Combined silica: Silicates (e.g., feldspar, clay minerals) or silicoaluminates embedded in the limestone matrix (hard to separate via physical methods).
Below are the industrial-scale, cost-effective methods for silica removal before grinding, sorted by popularity (physical/physicochemical methods first, chemical methods for high-purity requirements), with detailed principles, processes, and application scenarios:
Core Physical & Physicochemical Methods (Mainstream for Industrial Use)

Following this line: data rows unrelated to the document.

theorem core_eq_aux : ∀ (n : Nat) (l : List Char), l.length ≤ n → cutA l = cutB l := by
  intro n
  induction n with
  | zero =>
    intro l hl
    have : l = [] := List.eq_nil_of_length_eq_zero (by omega)
    subst this
    decide
  | succ n ih =>
    intro l hl
    by_cases hmem : '\n' ∈ l
    case neg =>
      have hms : mySplit l = [l] := mySplit_no_nl l hmem
      have hfind : PySem.Chars.find l ('\n' :: Pd) = -1 := by
        apply find_eq_neg_of
        intro j hj
        exact hmem (List.mem_of_mem_drop (hj.subset (by simp)))
      rw [cutA, cutB, hms, hfind]
      by_cases hp : Pd.isPrefixOf l = true
      · simp [hp, List.findIdx?_cons, PySem.Chars.join, List.intercalate]
      · simp only [Bool.not_eq_true] at hp
        simp [hp, List.findIdx?_cons]
    case pos =>
      -- decompose l at the first newline
      obtain ⟨a, r, rfl, ha⟩ : ∃ a r, l = a ++ '\n' :: r ∧ '\n' ∉ a := by
        refine ⟨l.takeWhile (fun c => c != '\n'), (l.dropWhile (fun c => c != '\n')).tail, ?_, ?_⟩
        · have hne : l.dropWhile (fun c => c != '\n') ≠ [] := by
            rw [ne_eq, List.dropWhile_eq_nil_iff]
            intro hall
            exact absurd (hall '\n' hmem) (by simp)
          cases hD : l.dropWhile (fun c => c != '\n') with
          | nil => exact absurd hD hne
          | cons c t =>
            have hc : c = '\n' := by
              have := List.head_dropWhile_not (fun c => c != '\n') (l := l) (by rw [hD]; simp)
              simp only [hD, List.head_cons] at this
              simpa using this
            subst hc
            conv_lhs => rw [← List.takeWhile_append_dropWhile (p := fun c => c != '\n') (l := l)]
            rw [hD]
            simp
        · intro hmem'
          have := List.mem_takeWhile_imp hmem'
          simp at this
      have hler : r.length ≤ n := by
        simp [List.length_append] at hl
        omega
      have hms : mySplit (a ++ '\n' :: r) = a :: mySplit r := mySplit_append a r ha
      by_cases hpa : Pd.isPrefixOf a = true
      · -- first line matches: both sides return the whole string
        have hpl : Pd.isPrefixOf (a ++ '\n' :: r) = true := by
          rw [List.isPrefixOf_iff_prefix] at hpa ⊢
          exact hpa.trans (List.prefix_append a _)
        rw [cutA, cutB, hms, if_pos hpl, List.findIdx?_cons, if_pos hpa]
        simp only [Option.map_some, List.drop_zero, ← hms, join_mySplit]
      · have hpl : Pd.isPrefixOf (a ++ '\n' :: r) = false := by
          rw [Bool.eq_false_iff, ne_eq, List.isPrefixOf_iff_prefix]
          intro hpre
          exact hpa (by rw [List.isPrefixOf_iff_prefix]; exact prefix_of_no_nl Pd a r nl_not_mem_Pd ha hpre)
        have hA : cutA (a ++ '\n' :: r) = cutA r := by
          rw [cutA, cutA, hms, List.findIdx?_cons, if_neg (by simp [hpa])]
          cases List.findIdx? (fun a => Pd.isPrefixOf a) (mySplit r) with
          | none => simp
          | some j => simp
        rw [hA, ih r hler, cutB, cutB]
        have hplP : ¬ (Pd.isPrefixOf (a ++ '\n' :: r) = true) := by simp [hpl]
        by_cases hb1 : Pd.isPrefixOf r = true
        · -- match at the start of r: first '\ndiff --git' occurrence is at a.length
          rw [if_pos hb1, if_neg hplP]
          have hfind : PySem.Chars.find (a ++ '\n' :: r) ('\n' :: Pd) = (a.length : Int) := by
            apply find_eq_of_first
            · rw [List.drop_left' rfl, List.cons_prefix_cons]
              exact ⟨rfl, List.isPrefixOf_iff_prefix.mp hb1⟩
            · exact fun i hi => not_prefix_inside a r ha i hi
          rw [hfind]
          rw [if_neg (show ¬((a.length : Int) = -1) by omega)]
          have : (a.length : Int).toNat + 1 = a.length + 1 + 0 := by omega
          rw [this, drop_decomp]
          simp
        · by_cases hb2 : PySem.Chars.find r ('\n' :: Pd) = -1
          · -- no occurrence anywhere
            rw [if_neg hb1, if_pos hb2, if_neg hplP]
            have hnone : ∀ j : Nat, ¬ ('\n' :: Pd) <+: (a ++ '\n' :: r).drop j := by
              intro j hj
              rcases Nat.lt_trichotomy j a.length with hlt | heq | hgt
              · exact not_prefix_inside a r ha j hlt hj
              · subst heq
                rw [List.drop_left' rfl, List.cons_prefix_cons] at hj
                exact absurd (List.isPrefixOf_iff_prefix.mpr hj.2) (by simp [hb1])
              · have hj' : ('\n' :: Pd) <+: r.drop (j - a.length - 1) := by
                  have : j = a.length + 1 + (j - a.length - 1) := by omega
                  rwa [this, drop_decomp] at hj
                rw [PySem.Chars.find_eq_neg_one_iff] at hb2
                exact hb2 (infix_of_prefix_drop hj')
            rw [if_pos (find_eq_neg_of _ _ hnone)]

          · -- first occurrence inside r at index j; in l it is at a.length + 1 + j
            rw [if_neg hb1, if_neg hb2, if_neg hplP]
            have hnn : 0 ≤ PySem.Chars.find r ('\n' :: Pd) := by
              have := PySem.Chars.neg_one_le_find r ('\n' :: Pd)
              omega
            obtain ⟨hp, hmin⟩ := PySem.Chars.find_spec hnn
            set j : Nat := (PySem.Chars.find r ('\n' :: Pd)).toNat with hj
            have hfind : PySem.Chars.find (a ++ '\n' :: r) ('\n' :: Pd) = ((a.length + 1 + j : Nat) : Int) := by
              apply find_eq_of_first
              · rw [drop_decomp]; exact hp
              · intro i hi
                rcases Nat.lt_trichotomy i a.length with hlt | heq | hgt
                · exact not_prefix_inside a r ha i hlt
                · subst heq
                  intro hpre
                  rw [List.drop_left' rfl, List.cons_prefix_cons] at hpre
                  exact absurd (List.isPrefixOf_iff_prefix.mpr hpre.2) (by simp [hb1])
                · intro hpre
                  have hi' : i = a.length + 1 + (i - a.length - 1) := by omega
                  rw [hi', drop_decomp] at hpre
                  exact hmin (i - a.length - 1) (by omega) hpre
            rw [hfind, if_neg (show ¬(((a.length + 1 + j : Nat) : Int) = -1) by omega)]
            have h1 : ((a.length + 1 + j : Nat) : Int).toNat + 1 = a.length + 1 + (j + 1) := by omega
            rw [h1, drop_decomp]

These methods are preferred for most limestone beneficiation due to low cost, high efficiency, and no damage to CaCO₃ crystals, and are suitable for removing free silica and surface siliceous slime (the most common silica forms in limestone). All methods require a pre-crushing & screening step first: crush limestone to a suitable particle size (0–5 mm, matching the beneficiation equipment) and screen into different size fractions for classified treatment (improves separation efficiency).
1. Washing & Scrubbing (Simplest, for Surface Slime/Coarse Free Silica)
Principle
Utilize mechanical scrubbing and hydraulic classification to separate loose siliceous slime (≤0.074 mm) adhering to limestone surfaces, or coarse free silica (quartz/sand, ≥0.5 mm) with obvious density/particle size differences from limestone.
Process
Scrubbing: Use a cylindrical scrubber, trough scrubber, or high-shear scrubber to agitate limestone particles with water (solid-liquid ratio 1:1–1:3) – mechanical friction peels off surface siliceous slime.
Hydraulic separation: Pass the scrubbed slurry through a spiral classifier, hydrocyclone, or vibrating screen – water washes away light siliceous slime, and coarse quartz sand is screened out by particle size.
Application
Suitable for limestone with low silica content (<3%) and silica mainly in the form of surface slime/coarse free silica (e.g., limestone for construction cement).
Advantages
Low investment/operating cost, simple process, no chemical reagents, environmental friendliness.
2. Flotation (Most Efficient, for Fine Disseminated Free Silica)
The most widely used method for silica removal in industrial CaCO₃ production, as limestone (calcite/aragonite) and quartz have very similar densities (CaCO₃: 2.7 g/cm³; SiO₂: 2.65 g/cm³) – physical methods (e.g., gravity separation) are ineffective for fine disseminated silica (0.01–0.5 mm).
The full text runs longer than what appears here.